**EXCERPTED DATA**
------------------------------------------------------------------------

-- pv_equiv track=rewrite | github.com/Dancar96/-Fishing-Phishing- | src/utils/Funciones.py | char_repeat
-- ===== SOURCE A (Python) =====
-- def char_repeat(words_raw):
--     def iguales(items):
--         return all(x == items[0] for x in items) #mira si son todos los caracteres iguales
--     repeat = {'2': 0, '3': 0, '4': 0, '5': 0}
--     part = [2, 3, 4, 5]
--     for word in words_raw:
--         for char_repeat_count in part:
--             for i in range(len(word) - char_repeat_count + 1):
--                 sub_word = word[i:i + char_repeat_count]
--                 if iguales(sub_word):
--                     repeat[str(char_repeat_count)] = repeat[str(char_repeat_count)] + 1
--     return sum(list(repeat.values()))
-- ===== SOURCE B (Python) =====
-- def char_repeat(words_raw):
--     # One reversed pass per word tracking the length of the equal-char run
--     # starting at the current position; each position starts min(run,5)-1
--     # all-equal substrings of length 2..5.
--     total = 0
--     for word in words_raw:
--         run = 0
--         prev = None
--         for ch in reversed(word):
--             run = run + 1 if ch == prev else 1
--             prev = ch
--             total += min(run, 5) - 1
--     return total
-- ===== Notes on version B (the rewrite author's own statement) =====
-- stated objective: faster
-- what changed: Replaces the four slice-and-compare passes per word plus a dict of per-length counters by one reversed pass per word that tracks the current equal-char run length and adds min(run,5)-1 per position.
import Mathlib
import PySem

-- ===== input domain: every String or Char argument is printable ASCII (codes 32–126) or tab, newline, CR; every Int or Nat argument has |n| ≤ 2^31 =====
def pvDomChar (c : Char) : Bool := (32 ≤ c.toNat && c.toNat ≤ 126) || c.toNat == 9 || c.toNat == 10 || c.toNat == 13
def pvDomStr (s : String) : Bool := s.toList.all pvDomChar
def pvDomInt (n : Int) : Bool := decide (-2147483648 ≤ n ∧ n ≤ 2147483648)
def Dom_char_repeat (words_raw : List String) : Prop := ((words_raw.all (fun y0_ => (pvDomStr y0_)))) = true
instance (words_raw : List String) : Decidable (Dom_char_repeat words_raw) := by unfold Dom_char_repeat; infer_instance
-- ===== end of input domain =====

-- B replaces A's four slice-and-compare passes per word (with a dict of counters)
-- by one reversed pass per word tracking the current equal-char run length (faster by a constant factor).


-- ===== PORT A =====
-- 'iguales(items)': all(x == items[0] for x in items); items[0] is never forced on an empty string
-- (the generator is empty there), so the port compares against the optional first element.
def pyAllEq (items : String) : Bool :=
  items.toList.all (fun x => some x == PySem.Str.pyGet? items 0)

def char_repeat (words_raw : List String) : Int :=
  let repeat0 : PySem.Dict String Int :=
    PySem.Dict.ofList [("2", 0), ("3", 0), ("4", 0), ("5", 0)]
  let part : List Int := [2, 3, 4, 5]
  let rep := words_raw.foldl (fun rep word =>
    part.foldl (fun rep k =>
      (PySem.List.pyRange 0 (PySem.Str.len word - k + 1) 1).foldl (fun rep i =>
        let sub := PySem.Str.slice word (some i) (some (i + k))
        if pyAllEq sub then
          rep.insert (PySem.Int.toStr k) (rep.getD (PySem.Int.toStr k) 0 + 1)
        else rep) rep) rep) repeat0
  rep.values.sum

-- ===== PORT B =====
-- state of the inner loop: (run, prev, total)
def char_repeat_alt (words_raw : List String) : Int :=
  words_raw.foldl (fun total word =>
    ((word.toList.reverse).foldl
      (fun st ch =>
        let run' : Int := if some ch == st.2.1 then st.1 + 1 else 1
        (run', some ch, st.2.2 + (min run' 5 - 1)))
      ((0 : Int), (none : Option Char), total)).2.2) 0
-- A's body after the 'if len(b) < len(a)' swap
def solveCore (a : String) (b : String) : String :=
  let ctra := PySem.Dict.counter a.toList
  let ctrb := PySem.Dict.counter b.toList
  match solveLoop ctra ctra.keys ctrb with
  | none => "NO"
  | some d =>
      let odd := d.keys.foldl (fun (n : Int) c => if PySem.Int.band (d.getD c 0) 1 ≠ 0 then n + 1 else n) 0
      if 1 < odd then "NO" else "YES"

def solve (a : String) (b : String) : String :=
  if PySem.Str.len b < PySem.Str.len a then solveCore b a else solveCore a b

-- ===== PORT B =====
-- B's body after the same swap: two-pointer match over the sorted strings (sa[i] is guarded by
-- i < len(sa), so the total getD with a dummy default is exact), then the parity tally
def solveAltCore (a : String) (b : String) : String :=
  let sa := PySem.List.sorted a.toList (fun c => c) false
  let sb := PySem.List.sorted b.toList (fun c => c) false
  let st := sb.foldl
      (fun (st : List Char × Nat) c =>
        if st.2 < sa.length ∧ sa.getD st.2 ' ' = c then (st.1, st.2 + 1)
        else (st.1 ++ [c], st.2))
      ([], 0)
  if st.2 < sa.length then "NO"
  else
    let odd := ((PySem.List.dedup st.1).map (fun c => st.1.count c % 2)).sum
    if odd > 1 then "NO" else "YES"

def solve_alt (a : String) (b : String) : String :=
  if PySem.Str.len b < PySem.Str.len a then solveAltCore b a else solveAltCore a b

-- ===== PRECONDITION & SPEC =====
def Spec_solve (a : String) (b : String) (out : String) : Prop := out = solve_alt a b
instance (a : String) (b : String) (out : String) : Decidable (Spec_solve a b out) := by unfold Spec_solve; infer_instance

-- ===== CLAIM (what is proved, stated in full; the proofs are below) =====
def Claim_equal_solve : Prop := ∀ (a : String) (b : String), Dom_solve a b → Spec_solve a b (solve a b)

-- ===== LEMMAS AND PROOFS =====

-- the common reference value both cores compute: "NO" unless b's multiset contains a's,
-- and at most one character of the leftover multiset has an odd count
def refValue (la lb : List Char) : String :=
  if ∀ c : Char, la.count c ≤ lb.count c then
    (if 1 < ((PySem.Set.ofList lb).countP (fun c => (lb.count c - la.count c) % 2 = 1) : Int)
     then "NO" else "YES")
  else "NO"

-- greedy matching of a sorted pattern against a sorted source, consuming the source front-to-back
def greedy : List Char → List Char → List Char × List Char
  | p, [] => ([], p)
  | [], c :: s => let r := greedy [] s; (c :: r.1, [])
  | d :: p', c :: s =>
      if d = c then greedy p' s
      else let r := greedy (d :: p') s; (c :: r.1, r.2)


-- ---- A-side lemmas ----

theorem solveLoop_eq_none_iff (ca : PySem.Dict Char Int) :
    ∀ (cs : List Char), cs.Nodup → ∀ cb : PySem.Dict Char Int,
      (solveLoop ca cs cb = none ↔ ∃ c ∈ cs, cb.getD c 0 < ca.getD c 0) := by
  intro cs
  induction cs with
  | nil => intro _ cb; simp [solveLoop]
  | cons c cs ih =>
    intro hnd cb
    obtain ⟨hc, hnd'⟩ := List.nodup_cons.mp hnd
    simp only [solveLoop, PySem.Dict.getD_insert_self]
    split
    · rename_i h
      simp only [true_iff]
      exact ⟨c, by simp, by omega⟩
    · rename_i h
      rw [ih hnd']
      constructor
      · rintro ⟨x, hx, hlt⟩
        refine ⟨x, by simp [hx], ?_⟩
        rwa [PySem.Dict.getD_insert_of_ne _ _ _ (by rintro rfl; exact hc hx)] at hlt
      · rintro ⟨x, hx, hlt⟩
        rcases List.mem_cons.mp hx with rfl | hx'
        · omega
        · exact ⟨x, hx', by rwa [PySem.Dict.getD_insert_of_ne _ _ _ (by rintro rfl; exact hc hx')]⟩

theorem solveLoop_some (ca : PySem.Dict Char Int) :
    ∀ (cs : List Char), cs.Nodup → ∀ cb : PySem.Dict Char Int,
      (∀ c ∈ cs, ca.getD c 0 ≤ cb.getD c 0) →
      (∀ c ∈ cs, cb.contains c = true) →
      ∃ d, solveLoop ca cs cb = some d ∧ d.keys = cb.keys ∧
        (∀ x, d.getD x 0 = cb.getD x 0 - (if x ∈ cs then ca.getD x 0 else 0)) := by
  intro cs
  induction cs with
  | nil => intro _ cb _ _; exact ⟨cb, rfl, rfl, by simp⟩
  | cons c cs ih =>
    intro hnd cb hle hcont
    obtain ⟨hc, hnd'⟩ := List.nodup_cons.mp hnd
    have hle_c : ca.getD c 0 ≤ cb.getD c 0 := hle c (by simp)
    obtain ⟨d, hd, hkeys, hgetD⟩ := ih hnd' (cb.insert c (cb.getD c 0 - ca.getD c 0))
      (fun x hx => by
        rw [PySem.Dict.getD_insert_of_ne _ _ _ (by rintro rfl; exact hc hx)]
        exact hle x (by simp [hx]))
      (fun x hx => by
        rw [PySem.Dict.contains_insert]
        simp [hcont x (by simp [hx])])
    refine ⟨d, ?_, ?_, ?_⟩
    · simp only [solveLoop, PySem.Dict.getD_insert_self]
      rw [if_neg (by omega)]
      exact hd
    · rw [hkeys, PySem.Dict.keys_insert_of_contains _ _ (hcont c (by simp))]
    · intro x
      rw [hgetD x]
      by_cases hxc : x = c
      · subst hxc
        rw [PySem.Dict.getD_insert_self, if_neg hc, if_pos (by simp)]
        omega
      · rw [PySem.Dict.getD_insert_of_ne _ _ _ hxc]
        by_cases hx : x ∈ cs <;> simp [hx, hxc]

theorem band_one_ne_zero_iff (m : Nat) : (PySem.Int.band (m : Int) 1 ≠ 0) ↔ m % 2 = 1 := by
  have h1 : ((1 : Int)) = ((1 : Nat) : Int) := by norm_num
  rw [h1, PySem.Int.band_natCast, Nat.and_one_is_mod]
  omega

theorem solveCore_eq_refValue (a b : String) :
    solveCore a b = refValue a.toList b.toList := by
  have hnd : (PySem.Dict.counter a.toList).keys.Nodup := by
    rw [PySem.Dict.keys_counter]; exact PySem.Set.nodup_ofList a.toList
  by_cases hcf : ∀ c : Char, a.toList.count c ≤ b.toList.count c
  · obtain ⟨d, hd, hkeys, hgetD⟩ := solveLoop_some (PySem.Dict.counter a.toList) _ hnd
      (PySem.Dict.counter b.toList)
      (fun c _ => by
        rw [PySem.Dict.getD_counter, PySem.Dict.getD_counter]
        exact_mod_cast hcf c)
      (fun c hc => by
        rw [PySem.Dict.contains_counter]
        have hca : c ∈ a.toList := by
          rw [PySem.Dict.keys_counter] at hc; exact (PySem.Set.mem_ofList _ _).mp hc
        have : 0 < b.toList.count c := lt_of_lt_of_le (List.count_pos_iff.mpr hca) (hcf c)
        simp [List.count_pos_iff.mp this])
    have hdval : ∀ c : Char, d.getD c 0 = ((b.toList.count c - a.toList.count c : Nat) : Int) := by
      intro c
      rw [hgetD c, PySem.Dict.getD_counter, PySem.Dict.keys_counter, PySem.Dict.getD_counter]
      by_cases hca : c ∈ a.toList
      · rw [if_pos ((PySem.Set.mem_ofList _ _).mpr hca)]
        have := hcf c; omega
      · rw [if_neg (fun h => hca ((PySem.Set.mem_ofList _ _).mp h))]
        rw [List.count_eq_zero_of_not_mem hca]
        omega
    simp only [solveCore]
    rw [hd]
    dsimp only
    rw [PySem.List.foldl_ite_add_one, hkeys, PySem.Dict.keys_counter, refValue, if_pos hcf]
    have hct : List.countP (fun c => decide (PySem.Int.band (d.getD c 0) 1 ≠ 0)) (PySem.Set.ofList b.toList)
             = List.countP (fun c => decide ((List.count c b.toList - List.count c a.toList) % 2 = 1)) (PySem.Set.ofList b.toList) := by
      apply List.countP_congr
      intro c _
      rw [hdval c]
      simp only [decide_eq_true_eq]
      exact band_one_ne_zero_iff _
    rw [hct]
    norm_num
  · simp only [solveCore]
    rw [(solveLoop_eq_none_iff _ _ hnd _).mpr ?_, refValue, if_neg hcf]
    push Not at hcf
    obtain ⟨c, hc⟩ := hcf
    refine ⟨c, ?_, ?_⟩
    · rw [PySem.Dict.keys_counter]
      exact (PySem.Set.mem_ofList _ _).mpr (List.count_pos_iff.mp (by omega))
    · rw [PySem.Dict.getD_counter, PySem.Dict.getD_counter]
      exact_mod_cast hc

-- ---- B-side lemmas ----

theorem greedy_src_nil (p : List Char) : greedy p [] = ([], p) := by
  cases p <;> simp [greedy]

theorem greedy_pat_nil (c : Char) (s : List Char) :
    greedy [] (c :: s) = (c :: (greedy [] s).1, []) := by simp [greedy]

theorem greedy_match (d : Char) (p' s : List Char) :
    greedy (d :: p') (d :: s) = greedy p' s := by simp [greedy]

theorem greedy_skip (d c : Char) (p' s : List Char) (h : d ≠ c) :
    greedy (d :: p') (c :: s) = (c :: (greedy (d :: p') s).1, (greedy (d :: p') s).2) := by
  simp [greedy, h]
-- pv_equiv track=rewrite | github.com/chrismilson/advent-of-code | 2020/day-21/part-1.py | findSafe
-- ===== SOURCE A (Python) =====
-- from collections import Counter
--
-- def findSafe(recipes):
--     """
--     Returns a list of all ingredients that definitely do not contain any
--     allergens, and then a count of how many of those.
--     """
--     allIngredients = Counter()
--     avoid = {}
--
--     for ingredients, allergens in recipes:
--         allIngredients += Counter(ingredients)
--         for allergen in allergens:
--             if allergen not in avoid:
--                 avoid[allergen] = set(ingredients)
--             else:
--                 # Take the intersection with the current possibily dangerous
--                 # ingredients.
--                 avoid[allergen] = set(
--                     ingredient
--                     for ingredient in ingredients
--                     if ingredient in avoid[allergen]
--                 )
--
--     possiblyDangerous = set(
--         ingredient
--         for allergen in avoid
--         for ingredient in avoid[allergen]
--     )
--
--     definitelySafe = [
--         ingredient
--         for ingredient in allIngredients
--         if ingredient not in possiblyDangerous
--     ]
--
--     return definitelySafe, sum(
--         allIngredients[ingredient]
--         for ingredient in definitelySafe
--     )
-- ===== SOURCE B (Python) =====
-- def findSafe(recipes):
--     """
--     Returns a list of all ingredients that definitely do not contain any
--     allergens, and then a count of how many of those.
--
--     Counting-based: instead of intersecting ingredient sets per allergen,
--     count for each allergen how many recipes list it, and for each
--     (ingredient, allergen) pair in how many of those recipes the ingredient
--     appears; the ingredient is possibly dangerous for an allergen exactly
--     when the two counts are equal (it appears in every recipe naming the
--     allergen).
--     """
--     counts = {}
--     allergenCount = {}
--     pairCount = {}
--
--     for ingredients, allergens in recipes:
--         for ingredient in ingredients:
--             counts[ingredient] = counts.get(ingredient, 0) + 1
--         uniq = set(ingredients)
--         for allergen in allergens:
--             allergenCount[allergen] = allergenCount.get(allergen, 0) + 1
--             for ingredient in uniq:
--                 key = (ingredient, allergen)
--                 pairCount[key] = pairCount.get(key, 0) + 1
--
--     possiblyDangerous = {
--         ingredient
--         for (ingredient, allergen), c in pairCount.items()
--         if c == allergenCount[allergen]
--     }
--
--     definitelySafe = [
--         ingredient
--         for ingredient in counts
--         if ingredient not in possiblyDangerous
--     ]
--
--     return definitelySafe, sum(counts[i] for i in definitelySafe)
-- ===== Notes on version B (the rewrite author's own statement) =====
-- stated objective: alternative
-- what changed: B never builds or intersects per-allergen ingredient sets: it counts, per allergen, the number of recipes listing it and, per (ingredient, allergen) pair, the number of such recipes containing the ingredient; an ingredient is possibly dangerous exactly when the two counts coincide for some pair, read off in one pass over pairCount.items().
import Mathlib
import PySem
-- pv_equiv track=rewrite | github.com/miliar/Code_Jam_Webscraper | solutions_python/Problem_155/2961.py | ticketToTheGala
-- ===== SOURCE A (Python) =====
-- def ticketToTheGala(S_max, S_i):
--     C = 0
--     up = S_i[0]
--
--     for i in range(1, S_max+1):
--         diff = i - up
--         up += S_i[i]
--
--         if diff > 0:
--             C += diff
--             up += diff
--
--     return C
-- ===== SOURCE B (Python) =====
-- def ticketToTheGala(S_max, S_i):
--     # Pass 1: prefix sums of the original S_i values (purchases never fed back in).
--     prefix = S_i[0]
--     prefixes = []
--     for i in range(1, S_max + 1):
--         prefixes.append(prefix)
--         prefix += S_i[i]
--     # Pass 2: the answer is the largest shortfall i - (sum of the first i stages), floored at 0.
--     return max([0] + [i - p for i, p in enumerate(prefixes, 1)])
-- ===== Notes on version B (the rewrite author's own statement) =====
-- stated objective: simpler
-- what changed: B replaces A's single loop with a self-referential accumulator (purchased tickets fed back into the running total) by two staged passes: first a list of prefix sums of the original S_i, then max over the enumerated shortfalls i - prefix, floored at 0.
import Mathlib
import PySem

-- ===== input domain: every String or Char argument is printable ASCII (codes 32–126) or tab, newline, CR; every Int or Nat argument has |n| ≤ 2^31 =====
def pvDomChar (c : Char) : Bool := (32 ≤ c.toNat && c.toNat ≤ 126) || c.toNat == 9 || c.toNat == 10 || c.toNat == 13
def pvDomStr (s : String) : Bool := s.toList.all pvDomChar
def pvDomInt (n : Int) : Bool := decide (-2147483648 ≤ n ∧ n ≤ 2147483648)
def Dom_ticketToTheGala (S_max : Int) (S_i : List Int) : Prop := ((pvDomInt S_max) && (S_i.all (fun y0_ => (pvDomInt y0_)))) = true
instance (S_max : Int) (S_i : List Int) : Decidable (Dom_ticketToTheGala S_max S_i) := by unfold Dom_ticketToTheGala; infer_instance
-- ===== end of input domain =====

-- B is simpler: instead of A's single loop with a self-referential running total
-- (purchased tickets fed back into the accumulator), B first lists the prefix sums
-- of the original S_i and then returns the largest shortfall i - prefix, floored at 0.

-- ===== PORT A =====
def ticketToTheGala (S_max : Int) (S_i : List Int) : Int :=
  let st := (PySem.List.pyRange 1 (S_max + 1) 1).foldl
    (fun (cu : Int × Int) i =>
      let diff := i - cu.2
      let up := cu.2 + PySem.List.pyGetD S_i i 0
      if diff > 0 then (cu.1 + diff, up + diff) else (cu.1, up))
    (0, PySem.List.pyGetD S_i 0 0)
  st.1

-- ===== PORT B =====
-- Pass 1 builds the list of prefix sums; pass 2 is `max([0] + [i - p for i, p in
-- enumerate(prefixes, 1)])`, ported with PySem.List.enumerate (start 1) and max?.
def ticketToTheGala_alt (S_max : Int) (S_i : List Int) : Int :=
  let st := (PySem.List.pyRange 1 (S_max + 1) 1).foldl
    (fun (pp : List Int × Int) i =>
      (pp.1 ++ [pp.2], pp.2 + PySem.List.pyGetD S_i i 0))
    (([] : List Int), PySem.List.pyGetD S_i 0 0)
  let needs := (PySem.List.enumerate st.1 1).map (fun ip => ip.1 - ip.2)
  match PySem.List.max? ((0 : Int) :: needs) (fun y => y) with
  | some v => v
  | none => 0

-- ===== PRECONDITION & SPEC =====
-- Pre_ excludes exactly the inputs on which Python A raises IndexError: an empty
-- S_i (S_i[0]) or S_max reaching past the end of S_i (S_i[i] for some i ≤ S_max).
def Pre_ticketToTheGala (S_max : Int) (S_i : List Int) : Prop :=
  S_i ≠ [] ∧ S_max < (S_i.length : Int)
instance (S_max : Int) (S_i : List Int) : Decidable (Pre_ticketToTheGala S_max S_i) := by
  unfold Pre_ticketToTheGala; infer_instance
def pvWitness_ticketToTheGala : Int × List Int := (2, [3, 0, 0])

def Spec_ticketToTheGala (S_max : Int) (S_i : List Int) (out : Int) : Prop := out = ticketToTheGala_alt S_max S_i
instance (S_max : Int) (S_i : List Int) (out : Int) : Decidable (Spec_ticketToTheGala S_max S_i out) := by unfold Spec_ticketToTheGala; infer_instance

-- ===== CLAIM (what is proved, stated in full; the proofs are below) =====
def Claim_equal_ticketToTheGala : Prop := ∀ (S_max : Int) (S_i : List Int), Dom_ticketToTheGala S_max S_i → Pre_ticketToTheGala S_max S_i → Spec_ticketToTheGala S_max S_i (ticketToTheGala S_max S_i)

-- ===== LEMMAS AND PROOFS =====

-- Joint loop invariant over the shared index range 1..n: writing (C, up) for A's
-- state and (prefixes, prefix) for B's, we have up = prefix + C, prefixes has one
-- entry per completed iteration, and C is the running maximum (floored at 0) of
-- the shortfalls read off from the enumerated prefix list.
theorem tttg_invariant (S_i : List Int) (n : Nat) :
    ((PySem.List.pyRange 1 ((n : Int) + 1) 1).foldl
        (fun (cu : Int × Int) i =>
          if i - cu.2 > 0 then
            (cu.1 + (i - cu.2), cu.2 + PySem.List.pyGetD S_i i 0 + (i - cu.2))
          else (cu.1, cu.2 + PySem.List.pyGetD S_i i 0))
        (0, PySem.List.pyGetD S_i 0 0)).2
      = ((PySem.List.pyRange 1 ((n : Int) + 1) 1).foldl
          (fun (pp : List Int × Int) i => (pp.1 ++ [pp.2], pp.2 + PySem.List.pyGetD S_i i 0))
          ([], PySem.List.pyGetD S_i 0 0)).2
        + ((PySem.List.pyRange 1 ((n : Int) + 1) 1).foldl
            (fun (cu : Int × Int) i =>
              if i - cu.2 > 0 then
                (cu.1 + (i - cu.2), cu.2 + PySem.List.pyGetD S_i i 0 + (i - cu.2))
              else (cu.1, cu.2 + PySem.List.pyGetD S_i i 0))
            (0, PySem.List.pyGetD S_i 0 0)).1
    ∧ ((PySem.List.pyRange 1 ((n : Int) + 1) 1).foldl
          (fun (pp : List Int × Int) i => (pp.1 ++ [pp.2], pp.2 + PySem.List.pyGetD S_i i 0))
          ([], PySem.List.pyGetD S_i 0 0)).1.length = n
    ∧ ((PySem.List.pyRange 1 ((n : Int) + 1) 1).foldl
        (fun (cu : Int × Int) i =>
          if i - cu.2 > 0 then
            (cu.1 + (i - cu.2), cu.2 + PySem.List.pyGetD S_i i 0 + (i - cu.2))
          else (cu.1, cu.2 + PySem.List.pyGetD S_i i 0))
        (0, PySem.List.pyGetD S_i 0 0)).1
      = ((PySem.List.enumerate
            ((PySem.List.pyRange 1 ((n : Int) + 1) 1).foldl
              (fun (pp : List Int × Int) i => (pp.1 ++ [pp.2], pp.2 + PySem.List.pyGetD S_i i 0))
              ([], PySem.List.pyGetD S_i 0 0)).1 1).map
          (fun ip => ip.1 - ip.2)).foldl max 0 := by
  induction n with
  | zero =>
    simp
  | succ n ih =>
    have hsplit : PySem.List.pyRange 1 ((n.succ : Int) + 1) 1
        = PySem.List.pyRange 1 ((n : Int) + 1) 1 ++ [(n : Int) + 1] := by
      have := PySem.List.pyRange_one_succ_right (a := 1) (b := (n : Int) + 1) (by omega)
      push_cast
      push_cast at this
      exact this
    obtain ⟨h1, h2, h3⟩ := ih
    rw [hsplit]
    simp only [List.foldl_append, List.foldl_cons, List.foldl_nil]
    refine ⟨?_, by simp [h2], ?_⟩
    · split_ifs with h <;> dsimp only <;> omega
    · rw [PySem.List.enumerate_append]
      simp only [List.map_append, List.foldl_append, h2,
        PySem.List.enumerate, List.map_cons, List.map_nil, List.foldl_cons, List.foldl_nil]
      split_ifs with h <;> dsimp only <;> omega

-- ===== VERDICT (by name: the statement is the Claim_ definition above) =====
theorem ticketToTheGala_spec : Claim_equal_ticketToTheGala := by
  intro S_max S_i _ _
  unfold Spec_ticketToTheGala ticketToTheGala ticketToTheGala_alt
  by_cases hneg : S_max ≤ 0
  · rw [PySem.List.pyRange_one_eq_nil (by omega : S_max + 1 ≤ 1)]
    simp [PySem.List.max?]
  · obtain ⟨m, rfl⟩ : ∃ m : Nat, S_max = (m : Int) :=
      ⟨S_max.toNat, (Int.toNat_of_nonneg (by omega)).symm⟩
    obtain ⟨h1, h2, h3⟩ := tttg_invariant S_i m
    dsimp only
    rw [PySem.List.max?_id_cons]
    dsimp only
    exact h3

------------------------------------------------------------------------

**TASK DIRECTIONS**
Reproduce the lines above, beginning at the line with "by_cases hx : x" and stopping after the line with "have : 0 < b.toList.count", exactly as they are.

**ANSWER BOX**
        by_cases hx : x ∈ cs <;> simp [hx, hxc]

theorem band_one_ne_zero_iff (m : Nat) : (PySem.Int.band (m : Int) 1 ≠ 0) ↔ m % 2 = 1 := by
  have h1 : ((1 : Int)) = ((1 : Nat) : Int) := by norm_num
  rw [h1, PySem.Int.band_natCast, Nat.and_one_is_mod]
  omega

theorem solveCore_eq_refValue (a b : String) :
    solveCore a b = refValue a.toList b.toList := by
  have hnd : (PySem.Dict.counter a.toList).keys.Nodup := by
    rw [PySem.Dict.keys_counter]; exact PySem.Set.nodup_ofList a.toList
  by_cases hcf : ∀ c : Char, a.toList.count c ≤ b.toList.count c
  · obtain ⟨d, hd, hkeys, hgetD⟩ := solveLoop_some (PySem.Dict.counter a.toList) _ hnd
      (PySem.Dict.counter b.toList)
      (fun c _ => by
        rw [PySem.Dict.getD_counter, PySem.Dict.getD_counter]
        exact_mod_cast hcf c)
      (fun c hc => by
        rw [PySem.Dict.contains_counter]
        have hca : c ∈ a.toList := by
          rw [PySem.Dict.keys_counter] at hc; exact (PySem.Set.mem_ofList _ _).mp hc
        have : 0 < b.toList.count c := lt_of_lt_of_le (List.count_pos_iff.mpr hca) (hcf c)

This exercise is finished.